Corporate earnings calls contain valuable information about a company’s performance and future outlook; however, oftentimes, individual investors do not have the time or the resources to analyze the information being conveyed in the audio recordings of these calls quickly enough to make important investment decisions. Typically, past sentiment analysis work has mainly focused on transcripts rather than the actual audio of the earnings call. We want to make this information widely accessible by concisely quantifying the sentiment from the audio of the calls so that retail investors can make informed decisions using the information contained in the calls. Our solution will analyze the raw audio content of earnings calls using sentiment analysis techniques for audio signals.
So far we have used a convolutional neural network as a binary classifier to predict whether a stock will go up or down within the three day window following an earnings call based on a variety of audio features extracted from the recording of the earnings call. Some features we have included in our model are Mel-frequency cepstrum coefficients (MFCCs) (mean and standard deviation throughout a speech instance), speaking rate, silence ratio, and zero crossing rate. In order to engineer and compute these features for specific speakers, we used a Python library called aeneas to force alignment between the audio transcript and the audio recording and then select only the parts of the audio that corresponded to the speakers relevant to our model (in this case, the CEO of each company). After computing the feature values, we fed them into our convolutional neural net, which made predictions of which companies' stocks would go up and which would go down.

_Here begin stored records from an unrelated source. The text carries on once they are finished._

-- pv_equiv track=rewrite | github.com/dhelfrich/AdventOfCode2023 | 2023/Day09/day9.py | extendDiffListsBack
-- ===== SOURCE A (Python) =====
-- import math
--
-- def creatDiffLists(list):
--     output = [[] for i in range(len(list))]
--     output[0] = list
--
--     for i in range(0, len(output) - 1):
--         diffs = []
--         for j in range(0, len(output[i]) - 1):
--             diffs.append( output[i][j+1] - output[i][j])
--         output[i+1] = diffs
--     return output
--
-- def extendDiffListsBack(sequence):
--     diffArray = creatDiffLists(sequence)
--     length = -1
--     for i, l in enumerate(diffArray):
--         if math.prod([x == 0 for x in l]):
--             length = i
--             break
--     diffArray[length].insert(0, 0)
--     for i in range(1, length + 1):
--         diffArray[length - i].insert(0,
--             diffArray[length - i][0] -
--             diffArray[length - i + 1][0]
--
--         )
--     return diffArray
-- ===== SOURCE B (Python) =====
-- def _build(lst):
--     # difference triangle: the sequence, then its pairwise differences, recursively
--     if len(lst) <= 1:
--         return [lst] if lst else []
--     return [lst] + _build([b - a for a, b in zip(lst, lst[1:])])
--
--
-- def extendDiffListsBack(sequence):
--     levels = _build(sequence)
--     # first all-zero level; default -1, i.e. the bottom level
--     k = next((i for i, l in enumerate(levels) if all(x == 0 for x in l)), -1)
--     levels[k] = [0] + levels[k]
--     for i in reversed(range(k)):
--         levels[i] = [levels[i][0] - levels[i + 1][0]] + levels[i]
--     return levels
-- ===== Notes on version B (the rewrite author's own statement) =====
-- stated objective: alternative
-- what changed: Replaces the nested index-loop array-update triangle builder with structural recursion on successive difference lists, and replaces the enumerate/math.prod scan and in-place insert loop with next() over a generator (defaulting to the bottom level) and a functional rebuild that conses the new leading value while walking the indices downward; Pre_ excludes only the empty list, on which A raises IndexError.
import Mathlib
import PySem

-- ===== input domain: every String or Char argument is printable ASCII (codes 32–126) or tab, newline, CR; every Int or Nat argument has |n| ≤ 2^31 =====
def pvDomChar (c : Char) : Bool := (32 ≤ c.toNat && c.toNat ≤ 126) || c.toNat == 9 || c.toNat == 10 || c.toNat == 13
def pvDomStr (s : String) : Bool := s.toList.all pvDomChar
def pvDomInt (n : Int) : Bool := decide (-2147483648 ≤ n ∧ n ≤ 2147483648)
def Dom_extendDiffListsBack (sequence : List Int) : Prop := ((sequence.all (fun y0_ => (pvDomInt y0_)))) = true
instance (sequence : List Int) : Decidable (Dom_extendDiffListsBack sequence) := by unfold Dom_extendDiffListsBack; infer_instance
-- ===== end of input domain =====

-- B builds the difference triangle by structural recursion and extends it backwards by
-- rebuilding each level with a new head (no mutation); equivalence is about the return
-- value only — A mutates its argument (level 0 of its triangle aliases the input list).

-- ===== PORT A =====
-- helper: creatDiffLists from the Python module
def aCreatDiffLists (list : List Int) : List (List Int) :=
  let output := (List.replicate list.length ([] : List Int)).set 0 list
  (List.range (output.length - 1)).foldl (fun output i =>
    let diffs := (List.range ((output.getD i []).length - 1)).foldl
      (fun diffs j => diffs ++ [(output.getD i []).getD (j+1) 0 - (output.getD i []).getD j 0]) []
    output.set (i+1) diffs) output

-- helper: the `for i, l in enumerate(...): if math.prod(...): length = i; break` scan
-- (math.prod of the booleans `x == 0` is nonzero exactly when all factors are True)
def aFindLen : Nat → List (List Int) → Int
  | _, [] => -1
  | s, l :: ls =>
    if ((l.map (fun x => if x == 0 then (1 : Nat) else 0)).prod ≠ 0) then (s : Int)
    else aFindLen (s+1) ls

def extendDiffListsBack (sequence : List Int) : List (List Int) :=
  let diffArray := aCreatDiffLists sequence
  let length : Int := aFindLen 0 diffArray
  -- Python list indexing: a negative `length` counts from the end
  let idx : Int := if length < 0 then (diffArray.length : Int) + length else length
  let diffArray := diffArray.modify idx.toNat (fun l => 0 :: l)
  (PySem.List.pyRange 1 (length+1) 1).foldl (fun ar i =>
    let t := (length - i).toNat
    ar.modify t (fun l => ((ar.getD t []).getD 0 0 - (ar.getD (t+1) []).getD 0 0) :: l)) diffArray

-- ===== PORT B =====
-- helper: recursive triangle builder (_build in Source B)
def bBuild (lst : List Int) : List (List Int) :=
  if _h : lst.length ≤ 1 then (if lst.isEmpty then [] else [lst])
  else lst :: bBuild (List.zipWith (fun a b => b - a) lst lst.tail)
termination_by lst.length
decreasing_by simp [List.length_zipWith]; omega

-- helper: next(generator, -1) — index of the first all-zero level, default -1
def bFirstZero (levels : List (List Int)) : Int :=
  match levels.findIdx? (fun l => l.all (fun x => x == 0)) with
  | some i => (i : Int)
  | none => -1

def extendDiffListsBack_alt (sequence : List Int) : List (List Int) :=
  let levels := bBuild sequence
  let k : Int := bFirstZero levels
  -- levels[k] = [0] + levels[k]; a negative k counts from the end
  let kidx : Int := if k < 0 then (levels.length : Int) + k else k
  let levels := levels.set kidx.toNat ((0 : Int) :: levels.getD kidx.toNat [])
  -- for i in reversed(range(k)): levels[i] = [levels[i][0] - levels[i+1][0]] + levels[i]
  ((PySem.List.pyRange 0 k 1).reverse).foldl (fun lv i =>
    lv.set i.toNat (((lv.getD i.toNat []).getD 0 0 - (lv.getD (i.toNat + 1) []).getD 0 0)
      :: lv.getD i.toNat [])) levels

-- ===== PRECONDITION & SPEC =====
-- Pre_ excludes only the empty list, on which A raises IndexError (output[0] = list on an empty output).
def Pre_extendDiffListsBack (sequence : List Int) : Prop := sequence ≠ []
instance (sequence : List Int) : Decidable (Pre_extendDiffListsBack sequence) := by
  unfold Pre_extendDiffListsBack; infer_instance

def pvWitness_extendDiffListsBack : List Int := [1, 2, 4]

def Spec_extendDiffListsBack (sequence : List Int) (out : List (List Int)) : Prop :=
  out = extendDiffListsBack_alt sequence
instance (sequence : List Int) (out : List (List Int)) : Decidable (Spec_extendDiffListsBack sequence out) := by
  unfold Spec_extendDiffListsBack; infer_instance

-- ===== CLAIM (what is proved, stated in full; the proofs are below) =====
def Claim_equal_extendDiffListsBack : Prop := ∀ (sequence : List Int), Dom_extendDiffListsBack sequence → Pre_extendDiffListsBack sequence → Spec_extendDiffListsBack sequence (extendDiffListsBack sequence)

-- ===== LEMMAS AND PROOFS =====

-- difference of consecutive elements, and the ideal triangle
def dF (l : List Int) : List Int := List.zipWith (fun a b => b - a) l l.tail

def iterDF : Nat → List Int → List Int
  | 0, l => l
  | n+1, l => iterDF n (dF l)

def tri : Nat → List Int → List (List Int)
  | 0, _ => []
  | n+1, l => l :: tri n (dF l)

theorem dF_length (l : List Int) : (dF l).length = l.length - 1 := by
  simp only [dF, List.length_zipWith, List.length_tail]
  omega

theorem tri_length (n : Nat) (l : List Int) : (tri n l).length = n := by
  induction n generalizing l with
  | zero => rfl
  | succ m ih => simp [tri, ih]

theorem tri_succ (n : Nat) (l : List Int) : tri (n+1) l = tri n l ++ [iterDF n l] := by
  induction n generalizing l with
  | zero => rfl
  | succ m ih =>
    rw [show tri (m+2) l = l :: tri (m+1) (dF l) from rfl, ih (dF l)]
    rfl

theorem tri_getD (n i : Nat) (l : List Int) (h : i < n) :
    (tri n l).getD i [] = iterDF i l := by
  induction i generalizing n l with
  | zero =>
    cases n with
    | zero => omega
    | succ m => rfl
  | succ j ih =>
    cases n with
    | zero => omega
    | succ m =>
      simp only [tri, List.getD_cons_succ]
      exact ih m (dF l) (by omega)

-- the inner append loop of creatDiffLists computes dF
theorem foldl_append_map {α β : Type} (f : α → β) (xs : List α) (acc : List β) :
    xs.foldl (fun d j => d ++ [f j]) acc = acc ++ xs.map f := by
  induction xs generalizing acc with
  | nil => simp
  | cons x xs ih => simp [ih]

theorem innerLoop (prev : List Int) :
    (List.range (prev.length - 1)).foldl
      (fun d j => d ++ [prev.getD (j+1) 0 - prev.getD j 0]) [] = dF prev := by
  rw [foldl_append_map]
  simp only [List.nil_append]
  apply List.ext_getElem
  · simp only [List.length_map, List.length_range, dF, List.length_zipWith, List.length_tail]
    omega
  · intro i h1 h2
    simp only [List.getElem_map, List.getElem_range]
    have hi : i < prev.length - 1 := by simpa using h1
    have h1 : prev.getD (i+1) 0 = prev[i+1]'(by omega) := List.getD_eq_getElem _ _ (by omega)
    have h2 : prev.getD i 0 = prev[i]'(by omega) := List.getD_eq_getElem _ _ (by omega)
    simp only [dF, List.getElem_zipWith, List.getElem_tail, h1, h2]

theorem dF_iterDF (n : Nat) (l : List Int) : dF (iterDF n l) = iterDF n (dF l) := by
  induction n generalizing l with
  | zero => rfl
  | succ m ih => exact ih (dF l)

theorem creat_loop (l : List Int) (hn : 1 ≤ l.length) :
    ∀ m, m ≤ l.length - 1 →
      (List.range m).foldl (fun output i => output.set (i+1) (dF (output.getD i [])))
        (l :: List.replicate (l.length - 1) [])
      = tri (m+1) l ++ List.replicate (l.length - 1 - m) [] := by
  intro m
  induction m with
  | zero => intro _; simp [tri]
  | succ m ih =>
    intro hm
    rw [List.range_succ, List.foldl_append, ih (by omega)]
    simp only [List.foldl_cons, List.foldl_nil]
    have hlen : (tri (m+1) l).length = m + 1 := tri_length _ _
    have hget : (tri (m+1) l ++ List.replicate (l.length - 1 - m) []).getD m [] = iterDF m l := by
      rw [List.getD_append _ _ _ _ (by omega)]
      exact tri_getD _ _ _ (by omega)
    rw [hget]
    have hrep : l.length - 1 - m = (l.length - 1 - (m+1)) + 1 := by omega
    rw [hrep, List.replicate_succ]
    rw [List.set_append_right _ _ (by omega)]
    have : m + 1 - (tri (m+1) l).length = 0 := by omega
    rw [this]
    simp only [List.set_cons_zero]
    rw [tri_succ (m+1) l, dF_iterDF]
    simp [iterDF]

theorem creat_eq (l : List Int) : aCreatDiffLists l = tri l.length l := by
  cases l with
  | nil => rfl
  | cons a t =>
    simp only [aCreatDiffLists, innerLoop]
    have hinit : (List.replicate (a::t).length ([] : List Int)).set 0 (a::t)
        = (a::t) :: List.replicate ((a::t).length - 1) [] := by
      simp [List.replicate_succ]
    rw [hinit]
    have hlen : ((a::t) :: List.replicate ((a::t).length - 1) ([] : List Int)).length - 1
        = (a::t).length - 1 := by simp
    rw [hlen]
    have := creat_loop (a::t) (by simp) ((a::t).length - 1) (le_refl _)
    rw [this]
    simp

theorem bBuild_eq (l : List Int) : bBuild l = tri l.length l := by
  induction hn : l.length using Nat.strong_induction_on generalizing l with
  | _ n ih =>
    subst hn
    rw [bBuild]
    by_cases h : l.length ≤ 1
    · cases l with
      | nil => simp [tri]
      | cons a t =>
        cases t with
        | nil => simp [tri]
        | cons b t' => simp at h
    · simp only [dif_neg h]
      have hd : (List.zipWith (fun a b => b - a) l l.tail) = dF l := rfl
      have hdl : (dF l).length = l.length - 1 := dF_length l
      rw [hd, ih (l.length - 1) (by omega) (dF l) hdl]
      have h1 : l.length = (l.length - 1) + 1 := by omega
      conv_rhs => rw [h1]
      rfl

-- the enumerate/break scan agrees with findIdx? (via the bool-product condition)
theorem prod_ne_zero_iff (l : List Int) :
    ((l.map (fun x => if x == 0 then (1 : Nat) else 0)).prod ≠ 0) ↔
      l.all (fun x => x == 0) = true := by
  induction l with
  | nil => simp
  | cons a t _ =>
    by_cases h : a = 0 <;> simp [h]

theorem findLen_eq (arr : List (List Int)) : ∀ s : Nat,
    aFindLen s arr = (match arr.findIdx? (fun l => l.all (fun x => x == 0)) with
      | some k => ((s + k : Nat) : Int)
      | none => -1) := by
  induction arr with
  | nil => intro s; rfl
  | cons l ls ih =>
    intro s
    rw [List.findIdx?_cons]
    by_cases h : l.all (fun x => x == 0) = true
    · rw [aFindLen, if_pos ((prod_ne_zero_iff l).mpr h), h]
      simp
    · have hb : (l.all (fun x => x == 0)) = false := by simpa using h
      rw [aFindLen, if_neg (by rw [prod_ne_zero_iff]; exact h), ih (s+1), hb]
      cases hfi : ls.findIdx? (fun l => l.all (fun x => x == 0)) with
      | none => simp
      | some k =>
        simp only [Option.map_some]
        push_cast
        ring

-- modify-with-cons is set-with-cons-of-getD (true also out of range: both are the identity)
theorem modify_eq_set_cons (c : Int) : ∀ (n : Nat) (l : List (List Int)),
    l.modify n (fun x => c :: x) = l.set n (c :: l.getD n []) := by
  intro n l
  induction l generalizing n with
  | nil => simp
  | cons a t ih =>
    cases n with
    | zero => simp
    | succ m => simp [List.modify_succ_cons, ih m]

-- reversing range m is mapping j ↦ m-1-j over it
theorem rev_range (m : Nat) : (List.range m).reverse = (List.range m).map (fun j => m - 1 - j) := by
  induction m with
  | zero => rfl
  | succ n ih =>
    conv_lhs => rw [List.range_succ]
    rw [List.reverse_append, List.reverse_singleton, ih]
    conv_rhs => rw [List.range_succ_eq_map]
    simp only [List.map_cons, List.map_map, List.singleton_append]
    refine List.cons_eq_cons.mpr ⟨by omega, ?_⟩
    apply List.map_congr_left
    intro j _
    simp only [Function.comp_apply]
    omega

-- the two extension loops walk the same indices k-1, …, 0 with the same rebuild step
theorem loops_eq (k : Nat) (arr : List (List Int)) :
    (PySem.List.pyRange 1 ((k : Int)+1) 1).foldl (fun ar i =>
      let t := (((k : Int)) - i).toNat
      ar.modify t (fun l => ((ar.getD t []).getD 0 0 - (ar.getD (t+1) []).getD 0 0) :: l)) arr
    = ((PySem.List.pyRange 0 (k : Int) 1).reverse).foldl (fun lv i =>
      lv.set i.toNat (((lv.getD i.toNat []).getD 0 0 - (lv.getD (i.toNat + 1) []).getD 0 0)
        :: lv.getD i.toNat [])) arr := by
  rw [PySem.List.pyRange_one, PySem.List.pyRange_one]
  have h1 : ((k : Int) + 1 - 1).toNat = k := by omega
  have h2 : ((k : Int) - 0).toNat = k := by omega
  rw [h1, h2, ← List.map_reverse, rev_range, List.map_map, List.foldl_map, List.foldl_map]
  apply PySem.List.foldl_congr_mem
  intro ar j hj
  have hjk : j < k := List.mem_range.mp hj
  have ht : ((k : Int) - (1 + (j : Int))).toNat = k - 1 - j := by omega
  have ht2 : ((0 : Int) + ((k - 1 - j : Nat) : Int)).toNat = k - 1 - j := by omega
  simp only [Function.comp_apply, ht, ht2]
  exact modify_eq_set_cons _ _ _

theorem pyRange_A_none : PySem.List.pyRange 1 (-1 + 1) 1 = [] :=
  PySem.List.pyRange_one_eq_nil (by norm_num)

theorem pyRange_B_none : PySem.List.pyRange 0 (-1) 1 = [] :=
  PySem.List.pyRange_one_eq_nil (by norm_num)

-- ===== VERDICT (by name: the statement is the Claim_ definition above) =====
theorem extendDiffListsBack_spec : Claim_equal_extendDiffListsBack := by
  intro seq _ hpre
  unfold Spec_extendDiffListsBack
  simp only [extendDiffListsBack, extendDiffListsBack_alt]
  rw [creat_eq, bBuild_eq]
  set arr := tri seq.length seq with harr
  rw [findLen_eq arr 0]
  simp only [bFirstZero]
  cases hfi : arr.findIdx? (fun l => l.all (fun x => x == 0)) with
  | none =>
    simp only
    rw [pyRange_A_none, pyRange_B_none]
    simp only [List.foldl_nil, List.reverse_nil]
    exact modify_eq_set_cons 0 (((arr.length : Int) + -1)).toNat arr
  | some k =>
    simp only [Nat.zero_add]
    rw [if_neg (show ¬(((k : Nat) : Int) < 0) from by omega)]
    rw [modify_eq_set_cons 0 (((k : Nat) : Int)).toNat arr]
    exact loops_eq k _
-- pv_equiv track=rewrite | github.com/camel-master/algorithm_study | Programmers/신고_결과_받기/main.py | solution
-- ===== SOURCE A (Python) =====
-- def solution(id_list, report, k):
--     answer = []
--     reported_users = dict() # 신고당한 횟수
--     users = dict()  # 신고한 유저들을 집합구조로 저장.
--     for id in id_list:
--         reported_users[id] = set()
--         users[id] = set()
--
--     for r in report:
--         uid, reported_id = r.split()
--         reported_users[reported_id].add(uid)
--         users[uid].add(reported_id)
--
--     for repo_info in users.items():
--         cnt = 0
--         for repo_id in repo_info[1]:
--
--             if len(reported_users[repo_id]) >= k:
--                 cnt += 1
--         answer.append(cnt)
--
--     return answer
-- ===== SOURCE B (Python) =====
-- def solution(id_list, report, k):
--     # gather: distinct reporters per reported target, in one pass over report
--     reporters_of = {}
--     for r in report:
--         uid, target = r.split()
--         reporters_of.setdefault(target, set()).add(uid)
--     # scatter: +1 to every reporter of each banned target
--     count = {uid: 0 for uid in id_list}
--     for reporters in reporters_of.values():
--         if len(reporters) >= k:
--             for uid in reporters:
--                 count[uid] += 1
--     return list(count.values())
-- ===== Notes on version B (the rewrite author's own statement) =====
-- stated objective: alternative
-- what changed: A builds per-user target sets and, for each user, re-tests every reported target against the ban threshold; B inverts the decomposition: one gather pass builds reporters-per-target, a scatter pass adds 1 to each reporter of every banned target, and the answer is the values of a count dict keyed by the ids.
import Mathlib
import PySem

So far, we have focused mostly on an end-to-end neural network design based on features that are mostly uninterpretable. This has yielded us a moderately successful model. Next, we plan to make improvements in two ways: 1) Making adjustments to the neural network architecture in order to improve the performance of the model on the existing features, and 2) Investigating a different approach wherein we use a neural network to extract interpretable quantifications of speaker sentiment from the earnings call audio and subsequently using these interpretable sentiment features as inputs to a potentially simpler model. We believe that both approaches are promising, and we have already started laying the groundwork for work on both fronts.